lemma pvB_eq_M_aux (L : Nat) : ∀ (n : Nat) (s : List Char), s.length ≤ n →
    pvBLoop s ((L : Int) + 1) (PySem.List.pyRange 0 s.length ((L : Int) + 1)) = pvM L s := by
  intro n
  induction n with
  | zero =>
    intro s hs
    have h0 : s = [] := List.eq_nil_of_length_eq_zero (by omega)
    subst h0
    rw [pvM]
    simp [PySem.List.pyRange, pvBLoop]
  | succ n IH =>
    intro s hs
    by_cases h0 : s = []
    · subst h0
      rw [pvM]
      simp [PySem.List.pyRange, pvBLoop]
    · have hN : 0 < s.length := List.length_pos_of_ne_nil h0
      have hC : (0 : Int) < (L : Int) + 1 := by omega
      rw [PySem.List.pyRange_of_pos _ _ hC, if_pos (by omega : (0:Int) < (s.length : Int)),
        pv_count_toNat]
      have hcnt1 : 1 ≤ (s.length + L) / (L + 1) :=
        (Nat.le_div_iff_mul_le (by omega)).mpr (by omega)
      obtain ⟨m, hm⟩ : ∃ m, (s.length + L) / (L + 1) = m + 1 :=
        ⟨(s.length + L) / (L + 1) - 1, by omega⟩
      rw [hm, List.range_succ_eq_map, List.map_cons, pvBLoop]
      simp only [Nat.cast_zero, mul_zero, add_zero, sub_zero]
      by_cases h2 : (s.length : Int) < 2 * ((L : Int) + 1)
      · rw [if_pos h2]
        rw [show PySem.List.slice s (some 0) none = s from by
          rw [show (0:Int) = ((0:Nat):Int) from rfl, PySem.List.slice_from_natCast]; simp]
        rw [pvM]
        by_cases h1 : s.length ≤ L + 1
        · rw [if_pos h1]
          simp [h0]
        · rw [if_neg h1, if_pos (by omega)]
      · rw [if_neg h2]
        have hbig : 2 * (L + 1) ≤ s.length := by omega
        conv_rhs => rw [pvM]
        rw [if_neg (by omega), if_neg (by omega)]
        congr 1
        · rw [show (0:Int) + ((L:Int)+1) = ((0:Nat):Int) + ((L+1:Nat):Int) from by push_cast; ring,
            show (0:Int) = ((0:Nat):Int) from rfl, PySem.List.slice_natCast_add]
          simp
        · have hmap : (List.range m).map ((fun k => (0:Int) + ((L:Int)+1) * (k:Nat)) ∘ Nat.succ)
              = (List.range m).map (fun (k : Nat) => ((L:Int)+1) * ((k:Int) + 1)) := by
            apply List.map_congr_left
            intro k hk
            simp only [Function.comp_apply, zero_add, Nat.succ_eq_add_one]
            push_cast
            ring
          rw [List.map_map, hmap, pvBLoop_shift L s (by omega)]
          have hmap2 : (List.range m).map (fun (k : Nat) => ((L:Int)+1) * ((k:Int)))
              = (List.range m).map (fun k => (0:Int) + ((L:Int)+1) * ((k:Nat):Int)) := by
            apply List.map_congr_left
            intro k hk
            ring
          have hdroplen : (s.drop (L+1)).length = s.length - (L+1) := by simp
          have hm' : m = ((s.drop (L+1)).length + L) / (L + 1) := by
            rw [hdroplen]
            have h2' : s.length + L = (s.length - (L+1) + L) + (L+1) := by omega
            have : (s.length + L) / (L+1) = (s.length - (L+1) + L) / (L+1) + 1 := by
              rw [h2', Nat.add_div_right _ (by omega)]
            omega
          rw [hmap2, hm']
          have hrange : (List.range (((s.drop (L+1)).length + L) / (L + 1))).map
                (fun k => (0:Int) + ((L:Int)+1) * ((k:Nat):Int))
              = PySem.List.pyRange 0 ((s.drop (L+1)).length) ((L:Int)+1) := by
            rw [PySem.List.pyRange_of_pos _ _ hC]
            by_cases hz : (s.drop (L+1)).length = 0
            · rw [hz]
              simp [Nat.div_eq_of_lt (by omega : L < L + 1)]
            · rw [if_pos (by omega : (0:Int) < ((s.drop (L+1)).length : Int)), pv_count_toNat]
          rw [hrange, IH (s.drop (L+1)) (by simp; omega)]

lemma pvB_eq_M (L : Nat) (s : List Char) :
    pvBLoop s ((L : Int) + 1) (PySem.List.pyRange 0 s.length ((L : Int) + 1)) = pvM L s :=
  pvB_eq_M_aux L s.length s le_rfl

lemma pvB_neg (s : List Char) (L : Int) (h : L < 0) :
    pvBLoop s L (PySem.List.pyRange 0 s.length L) = [] := by
  rw [PySem.List.pyRange_of_neg _ _ h, if_neg (by omega : ¬ ((s.length : Int) < 0))]
  simp [pvBLoop]

-- ===== VERDICT (by name: the statement is the Claim_ definition above) =====
theorem adjust_packets_spec : Claim_equal_adjust_packets := by
  unfold Claim_equal_adjust_packets
  intro bitcode len_block _ hpre
  unfold Spec_adjust_packets adjust_packets adjust_packets_alt
  congr 1
  rcases lt_or_gt_of_ne hpre with hneg | hpos
  · rw [pvChunksA_neg _ _ hneg, pvFixA_nil, pvB_neg _ _ hneg]
  · rw [show len_block = ((len_block.toNat - 1 : Nat) : Int) + 1 by omega,
      pvA_eq_M, pvB_eq_M]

WHAT IS BEING ASKED >> The expected answer is a copy of every line in the entries that holds the word "simp".

ANSWER FOR THE TASK >>
    simp [PySem.List.pyRange, pvBLoop]
      simp [PySem.List.pyRange, pvBLoop]
      simp only [Nat.cast_zero, mul_zero, add_zero, sub_zero]
          rw [show (0:Int) = ((0:Nat):Int) from rfl, PySem.List.slice_from_natCast]; simp]
          simp [h0]
          simp
            simp only [Function.comp_apply, zero_add, Nat.succ_eq_add_one]
          have hdroplen : (s.drop (L+1)).length = s.length - (L+1) := by simp
              simp [Nat.div_eq_of_lt (by omega : L < L + 1)]
          rw [hrange, IH (s.drop (L+1)) (by simp; omega)]
  simp [pvBLoop]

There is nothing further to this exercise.